Two to three months from now would be about May to June, which was exactly the period of time where everyone would be frantically studying for their coming exams.
Hmmm, I guess I’ll have to start revising early. Lexus didn’t want to miss out on the paper writing process because of his exams, so he was determined to find a way to balance both academics and research at the same time.
Hopefully, the time he spent reading all the books and raising his experience to Level 1 would come in handy. Didn’t the system say at some point that the best student in his year was barely at the standard of level 1? That was a few months ago though, so it might not be true now.
At the very least, Lexus could count on [Increased Processing Speed] in order to revise the first year content in less time.
Speaking of which, the amount of effort Lexus was putting into learning the first year computer science content was steadily decreasing as the months passed by. He had opted to spend more time reading more advanced textbooks and papers in his free time, and it had worked out great!
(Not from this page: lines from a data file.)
lemma loopA_eq (n : Nat) (prev : List PVE) : loopA (n + 2) prev = keptF prev := by
  have h1 : loopA (n + 2) prev
      = (if (passA prev).2 then loopA (n + 1) (passA prev).1 else (passA prev).1) := rfl
  rw [h1, passA_eq]
  by_cases hV : (victimsA prev).isEmpty
  · simp [hV]
  · have h2 : loopA (n + 1) (keptF prev)
        = (if (passA (keptF prev)).2 then loopA n (passA (keptF prev)).1 else (passA (keptF prev)).1) := rfl
    simp only [hV, Bool.not_false, if_true, h2, passA_eq, victimsA_keptF, keptF_idem]
    simp

-- one conditional-erase stage over a copy of the same list is a filter
lemma stage_eq (p : PVE → Prop) [DecidablePred p] (l : List PVE) :
    l.foldl (fun red r => if p r then red.erase r else red) l
      = l.filter (fun r => !decide (p r)) := by
  have hf : (fun (acc : List PVE) a => if decide (p a) = true then acc.erase a else acc)
      = (fun red r => if p r then red.erase r else red) := by
    funext acc a
    by_cases h : p a <;> simp [h]
  have h1 : l.foldl (fun red r => if p r then red.erase r else red) l
      = (l.filter (fun r => decide (p r))).foldl List.erase l := by
    rw [List.foldl_filter, hf]
  rw [h1, eraseFoldAll]
  · apply List.filter_congr
    intro x hx
    by_cases hp : p x
    · have hm : x ∈ l.filter (fun r => decide (p r)) := List.mem_filter.mpr ⟨hx, by simp [hp]⟩
      simp [hm, hp]
    · have hm : x ∉ l.filter (fun r => decide (p r)) :=
        fun hmem => hp (by simpa using (List.mem_filter.mp hmem).2)
      simp [hm, hp]
  · intro v hv
    have hpv : p v := by simpa using (List.mem_filter.mp hv).2
    rw [List.count_filter (by simp [hpv])]

lemma groupsB_getD (estadosAnt : List PVE) (k : Int) :
    (groupsB estadosAnt).getD k [] = (estadosAnt.filter (fun p => p.1 == k)).map (fun x => x.2) := by
  unfold groupsB
  rw [PySem.Dict.getD_foldl_modify_append]
  simp [PySem.Dict.getD_empty]

lemma dominatedB_eq (prev : List PVE) (e : PVE) :
    dominatedB (groupsB prev) e = domF prev e := by
  unfold dominatedB domF
  rw [groupsB_getD, List.any_map, List.any_filter]
  apply List.any_congr rfl
  intro d
  rw [Bool.eq_iff_iff]
  simp only [Function.comp, Bool.and_eq_true, decide_eq_true_eq, beq_iff_eq, mayorA,
    ge_iff_le, ne_eq, Prod.ext_iff, not_and]
  tauto

-- A's second stage equals B's second stage
lemma stage2_eq (K : List PVE) :
    (if K.any (fun x => decide (x.2.2.2.1 > 0)) then
        K.foldl (fun red r => if r.2.2.2.1 = 0 then red.erase r else red) K
      else K)
    = (if K.any (fun x => decide (x.2.2.2.1 > 0)) then
        K.filter (fun x => decide (x.2.2.2.1 ≠ 0))
      else K) := by
  split_ifs with h
  · rw [stage_eq (p := fun r => r.2.2.2.1 = 0)]
    apply List.filter_congr
    intro x _
    rw [Bool.eq_iff_iff]
    simp
  · rfl

-- A's third stage equals B's third stage
lemma stage3_eq (K : List PVE) :
    (if K.any (fun x => decide (x.2.2.2.2 > 0)) then
        match PySem.List.max? (K.map (fun x => x.2.2.2.2)) (fun y => y) with
        | some maxi => K.foldl (fun red r => if r.2.2.2.2 < maxi then red.erase r else red) K
        | none => K
      else K)
    = (if K.any (fun x => decide (x.2.2.2.2 > 0)) then
        match PySem.List.max? (K.map (fun x => x.2.2.2.2)) (fun y => y) with
        | some m => K.filter (fun x => decide (x.2.2.2.2 ≥ m))
        | none => K
      else K) := by
  split_ifs with h
  · cases hm : PySem.List.max? (K.map (fun x => x.2.2.2.2)) (fun y => y) with
    | none => rfl
    | some m =>
      dsimp only
      rw [stage_eq (p := fun r => r.2.2.2.2 < m)]
      apply List.filter_congr
      intro x _
      rw [Bool.eq_iff_iff]
      simp [not_lt, ge_iff_le]
  · rfl

-- ===== VERDICT (by name: the statement is the Claim_ definition above) =====
theorem reduceEstados_spec : Claim_equal_reduceEstados := by
  intro estadosAnt b _
  show reduceEstados estadosAnt b = reduceEstados_alt estadosAnt b
  unfold reduceEstados reduceEstados_alt
  dsimp only
  have hkept : estadosAnt.filter (fun e => !dominatedB (groupsB estadosAnt) e) = keptF estadosAnt := by
    apply List.filter_congr
    intro x _
    rw [dominatedB_eq]
  rw [loopA_eq, hkept, stage2_eq, stage3_eq]
-- pv_equiv track=rewrite | github.com/akssraw/Vacha_Shield | app.py | _semantic_keyword_hit
-- ===== SOURCE A (Python) =====
-- def _semantic_keyword_hit(transcript: str) -> bool:
--     text = transcript.lower().strip()
--     phrases = [
--         "i am an ai",
--         "i'm an ai",
--         "i am a bot",
--         "i'm a bot",
--         "i am a virtual assistant",
--         "i am an artificial intelligence",
--         "this is an ai voice",
--         "this voice is generated",
--     ]
--     return any(phrase in text for phrase in phrases)
-- ===== SOURCE B (Python) =====
-- PHRASES = (
--     "i am an ai",
--     "i'm an ai",
--     "i am a bot",
--     "i'm a bot",
--     "i am a virtual assistant",
--     "i am an artificial intelligence",
--     "this is an ai voice",
--     "this voice is generated",
-- )
--
--
-- def _semantic_keyword_hit(transcript: str) -> bool:
--     text = transcript.lower().strip()
--     # position-major scan: walk the text once and test the phrase pack at
--     # each position, instead of one full substring search per phrase
--     return any(
--         text.startswith(phrase, i)
--         for i in range(len(text) + 1)
--         for phrase in PHRASES
--     )
-- ===== Notes on version B (the rewrite author's own statement) =====
-- stated objective: alternative
-- what changed: Replaces the phrase-major loop of eight independent full substring searches by a single position-major scan of the text that tests all phrases as prefixes at each position.
import Mathlib
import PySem

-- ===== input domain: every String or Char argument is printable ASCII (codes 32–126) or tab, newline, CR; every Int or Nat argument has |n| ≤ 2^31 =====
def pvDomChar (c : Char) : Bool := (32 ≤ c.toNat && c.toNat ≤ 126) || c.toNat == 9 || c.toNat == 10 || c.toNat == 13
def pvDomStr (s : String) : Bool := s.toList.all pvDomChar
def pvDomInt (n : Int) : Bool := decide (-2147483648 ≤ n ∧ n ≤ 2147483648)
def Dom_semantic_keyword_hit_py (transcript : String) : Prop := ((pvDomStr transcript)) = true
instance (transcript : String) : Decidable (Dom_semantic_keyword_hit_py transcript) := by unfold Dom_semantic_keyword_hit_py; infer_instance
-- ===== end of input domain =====

-- B replaces eight independent substring scans by one position-major scan testing all phrases at each position (alternative structure, same cost).


-- ===== PORT A =====
def semantic_keyword_hit_py (transcript : String) : Bool :=
  let text := PySem.Str.strip (PySem.Str.lower transcript)
  let phrases : List String :=
    ["i am an ai", "i'm an ai", "i am a bot", "i'm a bot",
     "i am a virtual assistant", "i am an artificial intelligence",
     "this is an ai voice", "this voice is generated"]
  phrases.any (fun phrase => PySem.Str.isIn phrase text)

-- ===== PORT B =====
def pvPhrases : List (List Char) :=
  ["i am an ai", "i'm an ai", "i am a bot", "i'm a bot",
   "i am a virtual assistant", "i am an artificial intelligence",
   "this is an ai voice", "this voice is generated"].map String.toList

-- position-major scan: at each suffix of the text, test every phrase as a prefix
def pvScan (phrases : List (List Char)) : List Char → Bool
  | [] => phrases.any (fun p => p.isPrefixOf ([] : List Char))
  | c :: rest => phrases.any (fun p => p.isPrefixOf (c :: rest)) || pvScan phrases rest

def semantic_keyword_hit_py_alt (transcript : String) : Bool :=
  let text := PySem.Str.strip (PySem.Str.lower transcript)
  pvScan pvPhrases text.toList

-- ===== PRECONDITION & SPEC =====
def Spec_semantic_keyword_hit_py (transcript : String) (out : Bool) : Prop := out = semantic_keyword_hit_py_alt transcript
instance (transcript : String) (out : Bool) : Decidable (Spec_semantic_keyword_hit_py transcript out) := by unfold Spec_semantic_keyword_hit_py; infer_instance

-- ===== CLAIM (what is proved, stated in full; the proofs are below) =====
def Claim_equal_semantic_keyword_hit_py : Prop := ∀ (transcript : String), Dom_semantic_keyword_hit_py transcript → Spec_semantic_keyword_hit_py transcript (semantic_keyword_hit_py transcript)

-- ===== LEMMAS AND PROOFS =====

theorem pvScan_iff (ps : List (List Char)) (l : List Char) :
    pvScan ps l = true ↔ ∃ p ∈ ps, ∃ j, p <+: l.drop j := by
  induction l with
  | nil =>
    simp [pvScan, List.any_eq_true, List.isPrefixOf_iff_prefix]
  | cons c rest ih =>
    simp only [pvScan, Bool.or_eq_true, List.any_eq_true, List.isPrefixOf_iff_prefix, ih]
    constructor
    · rintro (⟨p, hp, hpre⟩ | ⟨p, hp, j, hpre⟩)
      · exact ⟨p, hp, 0, by simpa using hpre⟩
      · exact ⟨p, hp, j + 1, by simpa using hpre⟩
    · rintro ⟨p, hp, j, hpre⟩
      cases j with
      | zero => exact Or.inl ⟨p, hp, by simpa using hpre⟩
      | succ j => exact Or.inr ⟨p, hp, j, by simpa using hpre⟩

theorem pvScan_eq_any_isIn (ps : List (List Char)) (l : List Char) :
    pvScan ps l = ps.any (fun p => PySem.Chars.isIn p l) := by
  rw [Bool.eq_iff_iff, pvScan_iff, List.any_eq_true]
  constructor
  · rintro ⟨p, hp, j, hpre⟩
    exact ⟨p, hp, (PySem.Chars.exists_prefix_drop_iff_isIn p l).1 ⟨j, hpre⟩⟩
  · rintro ⟨p, hp, hin⟩
    obtain ⟨j, hpre⟩ := (PySem.Chars.exists_prefix_drop_iff_isIn p l).2 hin
    exact ⟨p, hp, j, hpre⟩

-- ===== VERDICT (by name: the statement is the Claim_ definition above) =====
theorem semantic_keyword_hit_py_spec : Claim_equal_semantic_keyword_hit_py := by
  intro transcript _
  unfold Spec_semantic_keyword_hit_py semantic_keyword_hit_py semantic_keyword_hit_py_alt
  rw [pvScan_eq_any_isIn]
  simp [pvPhrases, PySem.Str.isIn_eq]
-- pv_equiv track=rewrite | github.com/juliahuergoucm/c2526-R5 | src/eventos/eventos_actual_final.py | fusionar_lista_estaciones
-- ===== SOURCE A (Python) =====
-- from collections import defaultdict
--
-- def fusionar_lista_estaciones(lista_tuplas):
--     """Fusiona líneas con el mismo nombre de estación."""
--     if not isinstance(lista_tuplas, list):
--         return lista_tuplas
--
--     estaciones_fusionadas = defaultdict(set)
--     for nombre, lineas in lista_tuplas:
--         estaciones_fusionadas[nombre].update(lineas.split())
--
--     return [
--         (nombre, " ".join(sorted(lineas_set)))
--         for nombre, lineas_set in estaciones_fusionadas.items()
--     ]
-- ===== SOURCE B (Python) =====
-- def fusionar_lista_estaciones(lista_tuplas):
--     """Fusiona líneas con el mismo nombre de estación."""
--     if not isinstance(lista_tuplas, list):
--         return lista_tuplas
--
--     nombres = []
--     for nombre, _ in lista_tuplas:
--         if nombre not in nombres:
--             nombres.append(nombre)
--
--     resultado = []
--     for objetivo in nombres:
--         lineas_set = set()
--         for nombre, lineas in lista_tuplas:
--             if nombre == objetivo:
--                 lineas_set.update(lineas.split())
--         resultado.append((objetivo, " ".join(sorted(lineas_set))))
--     return resultado
-- ===== Notes on version B (the rewrite author's own statement) =====
-- stated objective: alternative
-- what changed: Replaces the single defaultdict(set) grouping pass with a first-appearance name-index pass followed by one full rescan per unique name that accumulates that name's tokens into a set.
import Mathlib
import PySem

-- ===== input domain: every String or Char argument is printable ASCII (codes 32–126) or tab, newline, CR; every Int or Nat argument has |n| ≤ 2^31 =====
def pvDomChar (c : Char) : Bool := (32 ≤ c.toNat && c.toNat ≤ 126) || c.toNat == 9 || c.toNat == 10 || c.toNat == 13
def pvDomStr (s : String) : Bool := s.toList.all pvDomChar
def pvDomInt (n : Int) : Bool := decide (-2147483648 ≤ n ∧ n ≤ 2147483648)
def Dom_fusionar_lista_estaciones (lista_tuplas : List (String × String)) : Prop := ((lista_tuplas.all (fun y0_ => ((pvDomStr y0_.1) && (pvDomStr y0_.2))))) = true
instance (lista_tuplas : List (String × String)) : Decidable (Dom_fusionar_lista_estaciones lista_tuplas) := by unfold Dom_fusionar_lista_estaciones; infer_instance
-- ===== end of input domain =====

-- B replaces A's single dict-grouping pass by a unique-name index pass plus one rescan per name (alternative decomposition, same result).


-- ===== PORT A =====
-- defaultdict(set): d[nombre].update(lineas.split()) = modify with default empty set
def fusionar_lista_estaciones (lista_tuplas : List (String × String)) : List (String × String) :=
  let estaciones_fusionadas :=
    lista_tuplas.foldl
      (fun d p => d.modify p.1 PySem.Set.empty (fun s => PySem.Set.update s (PySem.Str.split₀ p.2)))
      (PySem.Dict.empty : PySem.Dict String (PySem.Set String))
  estaciones_fusionadas.items.map
    (fun p => (p.1, PySem.Str.join " " (PySem.List.sorted p.2 (fun x => x) false)))

-- ===== PORT B =====
-- inner rescan of B: the set of tokens of all tuples whose name equals objetivo
def pvCollect (lista_tuplas : List (String × String)) (objetivo : String) : PySem.Set String :=
  lista_tuplas.foldl
    (fun s p => if p.1 = objetivo then PySem.Set.update s (PySem.Str.split₀ p.2) else s)
    PySem.Set.empty

def fusionar_lista_estaciones_alt (lista_tuplas : List (String × String)) : List (String × String) :=
  let nombres := lista_tuplas.foldl (fun acc p => if p.1 ∈ acc then acc else acc ++ [p.1]) []
  nombres.map (fun objetivo =>
    (objetivo, PySem.Str.join " " (PySem.List.sorted (pvCollect lista_tuplas objetivo) (fun x => x) false)))

-- ===== PRECONDITION & SPEC =====
def Spec_fusionar_lista_estaciones (lista_tuplas : List (String × String)) (out : List (String × String)) : Prop := out = fusionar_lista_estaciones_alt lista_tuplas
instance (lista_tuplas : List (String × String)) (out : List (String × String)) : Decidable (Spec_fusionar_lista_estaciones lista_tuplas out) := by unfold Spec_fusionar_lista_estaciones; infer_instance

-- ===== CLAIM (what is proved, stated in full; the proofs are below) =====
def Claim_equal_fusionar_lista_estaciones : Prop := ∀ (lista_tuplas : List (String × String)), Dom_fusionar_lista_estaciones lista_tuplas → Spec_fusionar_lista_estaciones lista_tuplas (fusionar_lista_estaciones lista_tuplas)

-- ===== LEMMAS AND PROOFS =====

-- the dict's entry for n is exactly B's per-name accumulation over the whole list
theorem pv_getD_fold (l : List (String × String)) :
    ∀ (d : PySem.Dict String (PySem.Set String)) (n : String),
    (l.foldl (fun d p => d.modify p.1 PySem.Set.empty (fun s => PySem.Set.update s (PySem.Str.split₀ p.2))) d).getD n PySem.Set.empty
      = l.foldl (fun s p => if p.1 = n then PySem.Set.update s (PySem.Str.split₀ p.2) else s) (d.getD n PySem.Set.empty) := by
  induction l with
  | nil => intro d n; rfl
  | cons a t ih =>
    intro d n
    simp only [List.foldl_cons, ih]
    rw [PySem.Dict.getD_modify]
    by_cases h : a.1 = n
    · simp [h]
    · simp [h, Ne.symm h]

-- B's first-appearance name accumulator is Set.add folded over the names
theorem pv_nombres_eq (l : List (String × String)) :
    l.foldl (fun acc p => if p.1 ∈ acc then acc else acc ++ [p.1]) ([] : List String)
      = PySem.Set.ofList (l.map Prod.fst) := by
  rw [PySem.Set.ofList_eq_foldl, List.foldl_map]
  congr 1
  funext acc x
  simp [PySem.Set.add, PySem.Set.contains]

-- ===== VERDICT (by name: the statement is the Claim_ definition above) =====
theorem fusionar_lista_estaciones_spec : Claim_equal_fusionar_lista_estaciones := by
  intro l _
  unfold Spec_fusionar_lista_estaciones fusionar_lista_estaciones fusionar_lista_estaciones_alt
  simp only []
  rw [PySem.Dict.items_eq_map_keys _
        (PySem.Dict.nodup_keys_foldl_modify_key l Prod.fst PySem.Set.empty
          (fun _ p => fun s => PySem.Set.update s (PySem.Str.split₀ p.2)) _ PySem.Dict.nodup_keys_empty)
        PySem.Set.empty,
      PySem.Dict.keys_foldl_modify_key, List.map_map, pv_nombres_eq]
  simp only [PySem.Dict.keys_empty]
  have hupd : PySem.Set.update ([] : List String) (l.map Prod.fst) = PySem.Set.ofList (l.map Prod.fst) := by
    rw [PySem.Set.ofList_eq_foldl]; rfl
  rw [hupd]
  apply List.map_congr_left
  intro k _
  simp only [Function.comp]
  rw [pv_getD_fold, PySem.Dict.getD_empty]
  rfl
-- pv_equiv track=rewrite | github.com/igorFNegrizoli/bioinformatics-python | motifs.py | ScoreWithPseudocounts
-- ===== SOURCE A (Python) =====
-- def Count(Motifs):
--     count = {}
--     k = len(Motifs[0])
--     for symbol in "ACGT":
--         count[symbol] = []
--         for j in range(k):
--              count[symbol].append(0)
--     t = len(Motifs)
--     for i in range(t):
--         for j in range(k):
--             symbol = Motifs[i][j]
--             count[symbol][j] += 1
--     return count
--
-- def Consensus(Motifs):
--     consensus = ""
--     count = Count(Motifs)
--     k = len(Motifs[0])
--     for j in range(k):
--         m = 0
--         frequentSymbol = ""
--         for symbol in "ACGT":
--             if count[symbol][j] > m:
--                 m = count[symbol][j]
--                 frequentSymbol = symbol
--         consensus += frequentSymbol
--     return consensus
--
-- def ScoreWithPseudocounts(Motifs):
--     score = 0
--     consensus = Consensus(Motifs)
--     lenStr = len(Motifs[0])
--     lenMotifs = len(Motifs)
--     for i in range(lenMotifs):
--         for j in range(lenStr):
--             if consensus[j] != Motifs[i][j]:
--                 score += 1
--     return score
-- ===== SOURCE B (Python) =====
-- def ScoreWithPseudocounts(Motifs):
--     t = len(Motifs)
--     return sum(t - max(col.count(s) for s in "ACGT") for col in zip(*Motifs))
-- ===== Notes on version B (the rewrite author's own statement) =====
-- stated objective: simpler
-- what changed: B never builds the 4xk count table or the consensus string: it transposes the motifs with zip(*Motifs) and, per column, adds t minus the column's maximum symbol count (which equals the count of the consensus symbol), replacing Count+Consensus+full t*k rescan by a one-line column-wise aggregation.
import Mathlib
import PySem

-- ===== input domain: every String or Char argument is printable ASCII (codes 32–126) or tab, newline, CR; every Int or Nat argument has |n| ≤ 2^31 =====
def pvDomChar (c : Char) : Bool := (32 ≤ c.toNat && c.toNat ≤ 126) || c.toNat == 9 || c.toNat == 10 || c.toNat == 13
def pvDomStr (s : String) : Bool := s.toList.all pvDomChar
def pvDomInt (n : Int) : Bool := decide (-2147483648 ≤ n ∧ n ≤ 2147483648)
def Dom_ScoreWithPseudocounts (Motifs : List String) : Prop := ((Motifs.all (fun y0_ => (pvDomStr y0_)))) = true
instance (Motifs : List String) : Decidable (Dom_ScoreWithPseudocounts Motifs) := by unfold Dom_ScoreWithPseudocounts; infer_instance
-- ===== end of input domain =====
-- pv_equiv track=rewrite | github.com/alexeyismirnov/holytext | utils.py | extract_command_and_text
-- ===== SOURCE A (Python) =====
-- from typing import Dict, List, Optional, Tuple
-- from typing import Dict, List, Optional, Tuple
--
-- def extract_command_and_text(user_message: str, command_prefix: str) -> Tuple[str, str]:
--     """
--     Extract the command and the text to process, considering variations in command format.
--     Looks for punctuation marks that might separate the command from the text.
--
--     Args:
--         user_message: The full user message
--         command_prefix: The basic command prefix to look for (e.g., "translate", "annotate")
--
--     Returns:
--         Tuple of (command_part, text_to_process)
--     """
--     # Check if the message starts with the command prefix
--     if not user_message.lower().startswith(command_prefix.lower()):
--         return "", user_message
--
--     # Find the first punctuation mark after the command prefix
--     # Common separators: ":", ".", ",", "-", ";"
--     command_part = user_message
--     text_to_process = ""
--
--     # Look for punctuation marks that might separate command from text
--     separators = [":", ".", ",", "-", ";", "\n"]
--     min_pos = len(user_message)
--
--     for sep in separators:
--         pos = user_message.find(sep, len(command_prefix))
--         if pos > 0 and pos < min_pos:
--             min_pos = pos
--             command_part = user_message[:min_pos + 1]  # Include the separator
--             text_to_process = user_message[min_pos + 1:].strip()
--
--     # If no separator found, assume the command is just the prefix
--     # and everything after is the text
--     if text_to_process == "":
--         command_part = command_prefix
--         text_to_process = user_message[len(command_prefix):].strip()
--
--     return command_part, text_to_process
-- ===== SOURCE B (Python) =====
-- def extract_command_and_text(user_message: str, command_prefix: str):
--     """Single left-to-right scan for the first separator after the prefix,
--     instead of one find() pass per separator character."""
--     if not user_message.lower().startswith(command_prefix.lower()):
--         return "", user_message
--
--     command_part = user_message
--     text_to_process = ""
--     for i in range(len(command_prefix), len(user_message)):
--         if i > 0 and user_message[i] in ":.,-;\n":
--             command_part = user_message[:i + 1]
--             text_to_process = user_message[i + 1:].strip()
--             break
--
--     if text_to_process == "":
--         command_part = command_prefix
--         text_to_process = user_message[len(command_prefix):].strip()
--
--     return command_part, text_to_process
-- ===== Notes on version B (the rewrite author's own statement) =====
-- stated objective: alternative
-- what changed: replaces the six repeated str.find passes (one per separator, with min-position bookkeeping) by a single left-to-right scan that stops at the first separator character after the prefix
-- intended difference: When command_prefix is empty and the first separator found after index 0 is the same character as user_message[0] (with non-whitespace text after it), A's pos>0 guard discards that character's find() result entirely and so misses the split (falling back or splitting at a later different separator), while B splits at that first separator, which is the intended 'exclude only index 0' behaviour. — e.g. on extract_command_and_text(".a.b", ""): A returns ("", ".a.b"), B returns (".a.", "b")
import Mathlib
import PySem
-- the BFS drains its queue (the fuel is enough) and leaves the labelling closed under the
-- child relation: a labelled node's children are labelled
theorem bfs_drain (d : PySem.Dict Int Int) :
    ∀ (f : Nat) (q : List Int) (l : PySem.Dict Int Int),
      l.keys.Nodup →
      (∀ x, l.contains x = true → x ∈ d.keys) →
      (∀ x ∈ q, (l.get? x).isSome) →
      q.length + d.size ≤ f + l.size →
      (∀ c n', d.get? c = some n' → (l.get? n').isSome = true → n' ∉ q →
        ((l.get? c).isSome : Bool)) →
      ∀ c n', d.get? c = some n' →
        ((bfsLoop (childrenB d.items) f q l).get? n').isSome = true →
        (((bfsLoop (childrenB d.items) f q l).get? c).isSome : Bool) := by
  intro f
  induction f with
  | zero =>
    intro q l hlnd hsub hq hfuel hcl c n' hedge hsome
    have hle : l.size ≤ d.size := by
      have h1 : l.keys ⊆ d.keys := fun x hx =>
        hsub x ((PySem.Dict.contains_iff_mem_keys l x).mpr hx)
      have h2 : l.keys.length ≤ d.keys.length := by
        calc l.keys.length = l.keys.toFinset.card := (List.toFinset_card_of_nodup hlnd).symm
          _ ≤ d.keys.toFinset.card :=
            Finset.card_le_card (fun x hx => List.mem_toFinset.mpr (h1 (List.mem_toFinset.mp hx)))
          _ ≤ d.keys.length := List.toFinset_card_le d.keys
      simpa [PySem.Dict.keys, PySem.Dict.size] using h2
    have hq0 : q = [] := by
      cases q with
      | nil => rfl
      | cons a b => exfalso; simp [List.length_cons] at hfuel; omega
    subst hq0
    simp only [bfsLoop] at hsome ⊢
    exact hcl c n' hedge hsome (by simp)
  | succ f' ih =>
    intro q l hlnd hsub hq hfuel hcl c n' hedge hsome
    cases q with
    | nil =>
      simp only [bfsLoop] at hsome ⊢
      exact hcl c n' hedge hsome (by simp)
    | cons n rest =>
      have hnsome := hq n List.mem_cons_self
      cases hn : l.get? n with
      | none => rw [hn] at hnsome; simp at hnsome
      | some m =>
        obtain ⟨fresh, hsnd, hmem, hget, hsize, hcs, hndk, hcont⟩ :=
          inner_spec m ((childrenB d.items).getD n []) l []
        set st := (((childrenB d.items).getD n []).foldl (bfsChild m) (l, [])) with hst
        have hred : bfsLoop (childrenB d.items) (f' + 1) (n :: rest) l =
            bfsLoop (childrenB d.items) f' (rest ++ st.2) st.1 := by
          simp only [bfsLoop, hn]
          rw [hst]
        rw [hred] at hsome ⊢
        have hsnd' : st.2 = fresh := by simpa using hsnd
        rw [hsnd'] at hsome ⊢
        refine ih (rest ++ fresh) st.1 (hndk hlnd) ?_ ?_ ?_ ?_ c n' hedge hsome
        · intro x hx
          rcases hcont x hx with hx' | hx'
          · exact hsub x hx'
          · have : (x, n) ∈ d.items := (mem_children d.items n x).mp hx'
            exact PySem.Dict.mem_keys_of_mem_items d this
        · intro x hx
          rcases List.mem_append.mp hx with hx' | hx'
          · have := hq x (List.mem_cons_of_mem _ hx')
            cases hlx : l.get? x with
            | none => rw [hlx] at this; simp at this
            | some v =>
              rw [hget x]
              by_cases hxf : x ∈ fresh
              · simp [hxf]
              · simp [hxf, hlx]
          · rw [hget x]; simp [hx']
        · rw [hsize, List.length_append]
          simp only [List.length_cons] at hfuel
          omega
        · intro c2 n2 hedge2 hsome2 hnmem2
          rw [hget n2] at hsome2
          by_cases hn2f : n2 ∈ fresh
          · exact absurd (List.mem_append.mpr (Or.inr hn2f)) hnmem2
          · rw [if_neg hn2f] at hsome2
            by_cases hn2n : n2 = n
            · subst hn2n
              have hcs2 : c2 ∈ (childrenB d.items).getD n2 [] := by
                exact (mem_children d.items n2 c2).mpr (PySem.Dict.mem_items_of_get?_eq_some d hedge2)
              exact hcs c2 hcs2
            · have hn2q : n2 ∉ n :: rest := by
                intro hmem2
                rcases List.mem_cons.mp hmem2 with he | ho
                · exact hn2n he
                · exact hnmem2 (List.mem_append.mpr (Or.inl ho))
              have := hcl c2 n2 hedge2 hsome2 hn2q
              cases hlc : l.get? c2 with
              | none => rw [hlc] at this; simp at this
              | some v =>
                rw [hget c2]
                by_cases hcf : c2 ∈ fresh
                · simp [hcf]
                · simp [hcf, hlc]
As long as he focused during lectures, Lexus found that he no longer had any difficulty completing the problem sheets and programming exercises.
Lexus took a moment to reflect on the progress he had made in a few short months. The me from a few months ago would be ecstatic at the thought of breezing through first year. But now, my mind is so preoccupied with the more advanced computer science and maths that class no longer satisfies me. I'm far from content with staying at my current level when there is still so much to learn!